[Stored items]

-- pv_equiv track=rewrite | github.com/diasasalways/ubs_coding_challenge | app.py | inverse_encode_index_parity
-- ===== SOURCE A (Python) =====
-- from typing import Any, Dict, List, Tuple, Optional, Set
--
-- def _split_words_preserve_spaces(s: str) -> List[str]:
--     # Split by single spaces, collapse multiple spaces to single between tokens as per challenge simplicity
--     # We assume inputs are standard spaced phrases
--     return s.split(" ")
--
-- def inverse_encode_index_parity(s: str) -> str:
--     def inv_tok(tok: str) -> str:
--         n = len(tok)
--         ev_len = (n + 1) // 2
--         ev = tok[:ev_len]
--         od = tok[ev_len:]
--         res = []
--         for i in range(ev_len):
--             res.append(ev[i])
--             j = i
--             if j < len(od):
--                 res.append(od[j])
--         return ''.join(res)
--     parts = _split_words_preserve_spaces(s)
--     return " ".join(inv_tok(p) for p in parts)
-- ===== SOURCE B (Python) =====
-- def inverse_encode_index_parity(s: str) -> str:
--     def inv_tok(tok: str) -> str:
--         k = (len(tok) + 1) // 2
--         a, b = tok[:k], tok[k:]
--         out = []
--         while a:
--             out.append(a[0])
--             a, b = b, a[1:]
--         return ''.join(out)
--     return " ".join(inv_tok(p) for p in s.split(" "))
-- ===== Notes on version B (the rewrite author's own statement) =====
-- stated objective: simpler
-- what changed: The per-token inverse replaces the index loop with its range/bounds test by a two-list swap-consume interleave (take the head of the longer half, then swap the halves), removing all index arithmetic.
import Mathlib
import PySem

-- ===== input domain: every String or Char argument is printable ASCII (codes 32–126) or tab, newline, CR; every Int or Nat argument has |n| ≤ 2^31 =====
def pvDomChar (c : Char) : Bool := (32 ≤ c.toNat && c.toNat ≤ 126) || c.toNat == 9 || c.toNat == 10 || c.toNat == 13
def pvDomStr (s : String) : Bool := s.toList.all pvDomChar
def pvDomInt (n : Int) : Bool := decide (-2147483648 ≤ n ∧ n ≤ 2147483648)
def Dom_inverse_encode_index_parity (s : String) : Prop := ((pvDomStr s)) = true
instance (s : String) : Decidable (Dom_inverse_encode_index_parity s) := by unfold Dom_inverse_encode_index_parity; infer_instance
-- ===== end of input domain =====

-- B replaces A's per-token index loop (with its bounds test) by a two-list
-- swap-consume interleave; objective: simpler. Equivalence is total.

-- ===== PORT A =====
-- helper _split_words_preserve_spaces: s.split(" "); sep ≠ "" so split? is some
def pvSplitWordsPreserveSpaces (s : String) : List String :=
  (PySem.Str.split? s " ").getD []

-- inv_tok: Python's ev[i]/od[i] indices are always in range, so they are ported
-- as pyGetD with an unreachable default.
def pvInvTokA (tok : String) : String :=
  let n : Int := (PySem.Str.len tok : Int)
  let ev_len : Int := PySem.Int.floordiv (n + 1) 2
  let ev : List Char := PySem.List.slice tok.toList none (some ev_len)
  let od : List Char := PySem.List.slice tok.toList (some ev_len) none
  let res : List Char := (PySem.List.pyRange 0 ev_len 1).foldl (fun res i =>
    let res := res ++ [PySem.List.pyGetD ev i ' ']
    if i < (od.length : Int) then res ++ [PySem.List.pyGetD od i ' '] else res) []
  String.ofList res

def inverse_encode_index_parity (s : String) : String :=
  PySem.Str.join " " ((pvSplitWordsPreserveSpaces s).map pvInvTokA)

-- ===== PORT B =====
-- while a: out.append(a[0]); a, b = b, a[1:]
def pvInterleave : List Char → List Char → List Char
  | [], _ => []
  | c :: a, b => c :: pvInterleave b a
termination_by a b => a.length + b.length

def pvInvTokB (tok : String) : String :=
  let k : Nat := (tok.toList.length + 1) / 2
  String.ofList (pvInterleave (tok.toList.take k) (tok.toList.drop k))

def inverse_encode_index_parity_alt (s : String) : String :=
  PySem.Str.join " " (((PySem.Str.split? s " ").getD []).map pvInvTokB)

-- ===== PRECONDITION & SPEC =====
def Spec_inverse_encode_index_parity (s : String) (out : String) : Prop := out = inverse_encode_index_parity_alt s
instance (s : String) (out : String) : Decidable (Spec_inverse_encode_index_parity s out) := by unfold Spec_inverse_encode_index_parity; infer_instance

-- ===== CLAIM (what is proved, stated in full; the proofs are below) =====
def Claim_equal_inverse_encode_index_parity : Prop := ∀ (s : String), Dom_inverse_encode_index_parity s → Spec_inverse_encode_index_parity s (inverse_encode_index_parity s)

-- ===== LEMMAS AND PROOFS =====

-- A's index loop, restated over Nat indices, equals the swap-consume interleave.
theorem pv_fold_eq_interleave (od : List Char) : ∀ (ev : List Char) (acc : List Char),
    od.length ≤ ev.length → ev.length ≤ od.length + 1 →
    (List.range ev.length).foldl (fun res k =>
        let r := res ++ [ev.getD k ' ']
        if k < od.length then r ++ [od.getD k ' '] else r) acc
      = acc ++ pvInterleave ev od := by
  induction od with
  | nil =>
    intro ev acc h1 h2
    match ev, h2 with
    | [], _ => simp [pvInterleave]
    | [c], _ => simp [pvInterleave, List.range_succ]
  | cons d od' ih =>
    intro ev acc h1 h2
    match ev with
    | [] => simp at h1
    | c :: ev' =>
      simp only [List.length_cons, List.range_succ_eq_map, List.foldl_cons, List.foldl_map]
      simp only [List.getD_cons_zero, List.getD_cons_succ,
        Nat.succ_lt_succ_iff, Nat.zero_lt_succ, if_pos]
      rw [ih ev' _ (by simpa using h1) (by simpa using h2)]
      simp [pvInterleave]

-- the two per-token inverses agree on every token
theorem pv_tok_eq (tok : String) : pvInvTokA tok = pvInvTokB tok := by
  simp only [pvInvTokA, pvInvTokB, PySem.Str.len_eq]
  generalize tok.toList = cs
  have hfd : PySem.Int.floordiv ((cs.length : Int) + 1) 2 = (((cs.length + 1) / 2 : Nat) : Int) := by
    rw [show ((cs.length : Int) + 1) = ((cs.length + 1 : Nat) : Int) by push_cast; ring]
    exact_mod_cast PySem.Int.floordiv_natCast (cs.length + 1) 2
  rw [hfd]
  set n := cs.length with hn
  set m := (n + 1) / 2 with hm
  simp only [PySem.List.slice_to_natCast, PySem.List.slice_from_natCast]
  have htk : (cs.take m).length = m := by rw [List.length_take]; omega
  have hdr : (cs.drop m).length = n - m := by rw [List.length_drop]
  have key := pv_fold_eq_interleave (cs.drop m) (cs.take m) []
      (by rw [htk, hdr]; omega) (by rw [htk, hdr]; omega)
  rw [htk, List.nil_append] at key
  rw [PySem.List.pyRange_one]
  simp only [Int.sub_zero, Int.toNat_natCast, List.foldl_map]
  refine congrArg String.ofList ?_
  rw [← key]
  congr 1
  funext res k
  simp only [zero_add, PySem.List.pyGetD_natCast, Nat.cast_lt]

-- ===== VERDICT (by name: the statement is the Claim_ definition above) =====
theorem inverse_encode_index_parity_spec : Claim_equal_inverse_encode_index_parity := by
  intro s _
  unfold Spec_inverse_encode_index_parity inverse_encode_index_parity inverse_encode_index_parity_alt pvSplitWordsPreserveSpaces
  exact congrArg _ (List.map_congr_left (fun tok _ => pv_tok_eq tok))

*What is expected*. Would you print, exactly as written, every line above from the one holding "if k < od.length" through the one holding "match ev with", with both included and no other lines?

*Answer to the exercise*.
        if k < od.length then r ++ [od.getD k ' '] else r) acc
      = acc ++ pvInterleave ev od := by
  induction od with
  | nil =>
    intro ev acc h1 h2
    match ev, h2 with
    | [], _ => simp [pvInterleave]
    | [c], _ => simp [pvInterleave, List.range_succ]
  | cons d od' ih =>
    intro ev acc h1 h2
    match ev with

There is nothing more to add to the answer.